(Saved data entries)
────────────────────────────────────────
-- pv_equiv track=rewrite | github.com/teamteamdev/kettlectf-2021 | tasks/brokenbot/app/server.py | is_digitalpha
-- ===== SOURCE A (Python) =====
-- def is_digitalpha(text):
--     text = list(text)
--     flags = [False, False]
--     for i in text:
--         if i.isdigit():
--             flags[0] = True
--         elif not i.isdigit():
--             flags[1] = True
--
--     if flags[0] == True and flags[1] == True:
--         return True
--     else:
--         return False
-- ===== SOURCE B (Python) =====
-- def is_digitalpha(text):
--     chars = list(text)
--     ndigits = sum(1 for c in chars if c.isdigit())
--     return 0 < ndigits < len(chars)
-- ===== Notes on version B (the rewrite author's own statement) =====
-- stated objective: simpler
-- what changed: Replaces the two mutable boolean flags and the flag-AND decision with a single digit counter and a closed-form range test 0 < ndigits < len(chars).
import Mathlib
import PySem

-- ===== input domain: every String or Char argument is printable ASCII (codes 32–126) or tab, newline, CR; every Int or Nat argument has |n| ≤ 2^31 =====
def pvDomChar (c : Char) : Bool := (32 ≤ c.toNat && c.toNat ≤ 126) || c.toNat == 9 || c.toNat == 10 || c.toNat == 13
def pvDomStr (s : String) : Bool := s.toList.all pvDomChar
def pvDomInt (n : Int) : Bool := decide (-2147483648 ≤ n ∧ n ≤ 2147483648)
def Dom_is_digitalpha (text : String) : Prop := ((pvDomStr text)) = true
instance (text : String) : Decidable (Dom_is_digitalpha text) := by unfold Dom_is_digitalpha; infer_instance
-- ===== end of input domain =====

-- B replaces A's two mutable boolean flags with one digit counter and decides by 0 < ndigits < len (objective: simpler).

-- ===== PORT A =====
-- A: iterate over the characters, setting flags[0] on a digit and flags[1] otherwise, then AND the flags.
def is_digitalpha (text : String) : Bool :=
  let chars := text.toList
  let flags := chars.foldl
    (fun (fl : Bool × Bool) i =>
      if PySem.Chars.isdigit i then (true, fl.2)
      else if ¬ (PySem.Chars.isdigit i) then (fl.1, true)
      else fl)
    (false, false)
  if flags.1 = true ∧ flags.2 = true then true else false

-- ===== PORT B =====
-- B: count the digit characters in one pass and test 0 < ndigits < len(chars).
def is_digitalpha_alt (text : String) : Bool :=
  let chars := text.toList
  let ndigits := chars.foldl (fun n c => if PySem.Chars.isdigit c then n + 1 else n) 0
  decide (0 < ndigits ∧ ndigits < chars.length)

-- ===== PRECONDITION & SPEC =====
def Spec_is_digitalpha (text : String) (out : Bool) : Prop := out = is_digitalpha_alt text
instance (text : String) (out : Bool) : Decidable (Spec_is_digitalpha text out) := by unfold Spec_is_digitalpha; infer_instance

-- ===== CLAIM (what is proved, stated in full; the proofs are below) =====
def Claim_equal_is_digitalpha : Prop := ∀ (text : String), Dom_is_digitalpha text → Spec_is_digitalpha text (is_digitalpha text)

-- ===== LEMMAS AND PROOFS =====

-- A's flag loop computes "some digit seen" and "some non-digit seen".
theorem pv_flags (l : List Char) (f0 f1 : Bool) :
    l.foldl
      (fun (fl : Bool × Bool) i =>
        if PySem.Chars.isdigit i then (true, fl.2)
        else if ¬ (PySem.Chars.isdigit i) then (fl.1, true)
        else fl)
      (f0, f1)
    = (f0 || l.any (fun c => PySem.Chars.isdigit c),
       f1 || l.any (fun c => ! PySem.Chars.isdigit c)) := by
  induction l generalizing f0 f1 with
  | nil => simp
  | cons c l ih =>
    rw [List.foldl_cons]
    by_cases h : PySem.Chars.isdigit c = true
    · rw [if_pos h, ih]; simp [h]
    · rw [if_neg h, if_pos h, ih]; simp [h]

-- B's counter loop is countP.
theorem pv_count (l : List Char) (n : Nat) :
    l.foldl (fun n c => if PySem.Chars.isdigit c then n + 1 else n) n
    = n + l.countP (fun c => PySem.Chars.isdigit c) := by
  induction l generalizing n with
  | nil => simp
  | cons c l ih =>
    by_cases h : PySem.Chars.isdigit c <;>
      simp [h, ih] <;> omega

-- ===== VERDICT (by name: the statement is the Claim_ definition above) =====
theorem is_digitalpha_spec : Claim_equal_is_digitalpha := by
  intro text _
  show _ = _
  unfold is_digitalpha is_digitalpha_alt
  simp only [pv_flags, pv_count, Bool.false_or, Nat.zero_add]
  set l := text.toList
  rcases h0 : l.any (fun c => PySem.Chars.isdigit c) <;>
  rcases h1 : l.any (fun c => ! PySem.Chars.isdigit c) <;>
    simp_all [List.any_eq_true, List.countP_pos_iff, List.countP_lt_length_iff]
────────────────────────────────────────
- _Exercise objective_
Each entry above needs to be returned exactly as written.

- _Result for this exercise_
-- pv_equiv track=rewrite | github.com/teamteamdev/kettlectf-2021 | tasks/brokenbot/app/server.py | is_digitalpha
-- ===== SOURCE A (Python) =====
-- def is_digitalpha(text):
--     text = list(text)
--     flags = [False, False]
--     for i in text:
--         if i.isdigit():
--             flags[0] = True
--         elif not i.isdigit():
--             flags[1] = True
--
--     if flags[0] == True and flags[1] == True:
--         return True
--     else:
--         return False
-- ===== SOURCE B (Python) =====
-- def is_digitalpha(text):
--     chars = list(text)
--     ndigits = sum(1 for c in chars if c.isdigit())
--     return 0 < ndigits < len(chars)
-- ===== Notes on version B (the rewrite author's own statement) =====
-- stated objective: simpler
-- what changed: Replaces the two mutable boolean flags and the flag-AND decision with a single digit counter and a closed-form range test 0 < ndigits < len(chars).
import Mathlib
import PySem

-- ===== input domain: every String or Char argument is printable ASCII (codes 32–126) or tab, newline, CR; every Int or Nat argument has |n| ≤ 2^31 =====
def pvDomChar (c : Char) : Bool := (32 ≤ c.toNat && c.toNat ≤ 126) || c.toNat == 9 || c.toNat == 10 || c.toNat == 13
def pvDomStr (s : String) : Bool := s.toList.all pvDomChar
def pvDomInt (n : Int) : Bool := decide (-2147483648 ≤ n ∧ n ≤ 2147483648)
def Dom_is_digitalpha (text : String) : Prop := ((pvDomStr text)) = true
instance (text : String) : Decidable (Dom_is_digitalpha text) := by unfold Dom_is_digitalpha; infer_instance
-- ===== end of input domain =====

-- B replaces A's two mutable boolean flags with one digit counter and decides by 0 < ndigits < len (objective: simpler).

-- ===== PORT A =====
-- A: iterate over the characters, setting flags[0] on a digit and flags[1] otherwise, then AND the flags.
def is_digitalpha (text : String) : Bool :=
  let chars := text.toList
  let flags := chars.foldl
    (fun (fl : Bool × Bool) i =>
      if PySem.Chars.isdigit i then (true, fl.2)
      else if ¬ (PySem.Chars.isdigit i) then (fl.1, true)
      else fl)
    (false, false)
  if flags.1 = true ∧ flags.2 = true then true else false

-- ===== PORT B =====
-- B: count the digit characters in one pass and test 0 < ndigits < len(chars).
def is_digitalpha_alt (text : String) : Bool :=
  let chars := text.toList
  let ndigits := chars.foldl (fun n c => if PySem.Chars.isdigit c then n + 1 else n) 0
  decide (0 < ndigits ∧ ndigits < chars.length)

-- ===== PRECONDITION & SPEC =====
def Spec_is_digitalpha (text : String) (out : Bool) : Prop := out = is_digitalpha_alt text
instance (text : String) (out : Bool) : Decidable (Spec_is_digitalpha text out) := by unfold Spec_is_digitalpha; infer_instance

-- ===== CLAIM (what is proved, stated in full; the proofs are below) =====
def Claim_equal_is_digitalpha : Prop := ∀ (text : String), Dom_is_digitalpha text → Spec_is_digitalpha text (is_digitalpha text)

-- ===== LEMMAS AND PROOFS =====

-- A's flag loop computes "some digit seen" and "some non-digit seen".
theorem pv_flags (l : List Char) (f0 f1 : Bool) :
    l.foldl
      (fun (fl : Bool × Bool) i =>
        if PySem.Chars.isdigit i then (true, fl.2)
        else if ¬ (PySem.Chars.isdigit i) then (fl.1, true)
        else fl)
      (f0, f1)
    = (f0 || l.any (fun c => PySem.Chars.isdigit c),
       f1 || l.any (fun c => ! PySem.Chars.isdigit c)) := by
  induction l generalizing f0 f1 with
  | nil => simp
  | cons c l ih =>
    rw [List.foldl_cons]
    by_cases h : PySem.Chars.isdigit c = true
    · rw [if_pos h, ih]; simp [h]
    · rw [if_neg h, if_pos h, ih]; simp [h]

-- B's counter loop is countP.
theorem pv_count (l : List Char) (n : Nat) :
    l.foldl (fun n c => if PySem.Chars.isdigit c then n + 1 else n) n
    = n + l.countP (fun c => PySem.Chars.isdigit c) := by
  induction l generalizing n with
  | nil => simp
  | cons c l ih =>
    by_cases h : PySem.Chars.isdigit c <;>
      simp [h, ih] <;> omega

-- ===== VERDICT (by name: the statement is the Claim_ definition above) =====
theorem is_digitalpha_spec : Claim_equal_is_digitalpha := by
  intro text _
  show _ = _
  unfold is_digitalpha is_digitalpha_alt
  simp only [pv_flags, pv_count, Bool.false_or, Nat.zero_add]
  set l := text.toList
  rcases h0 : l.any (fun c => PySem.Chars.isdigit c) <;>
  rcases h1 : l.any (fun c => ! PySem.Chars.isdigit c) <;>
    simp_all [List.any_eq_true, List.countP_pos_iff, List.countP_lt_length_iff]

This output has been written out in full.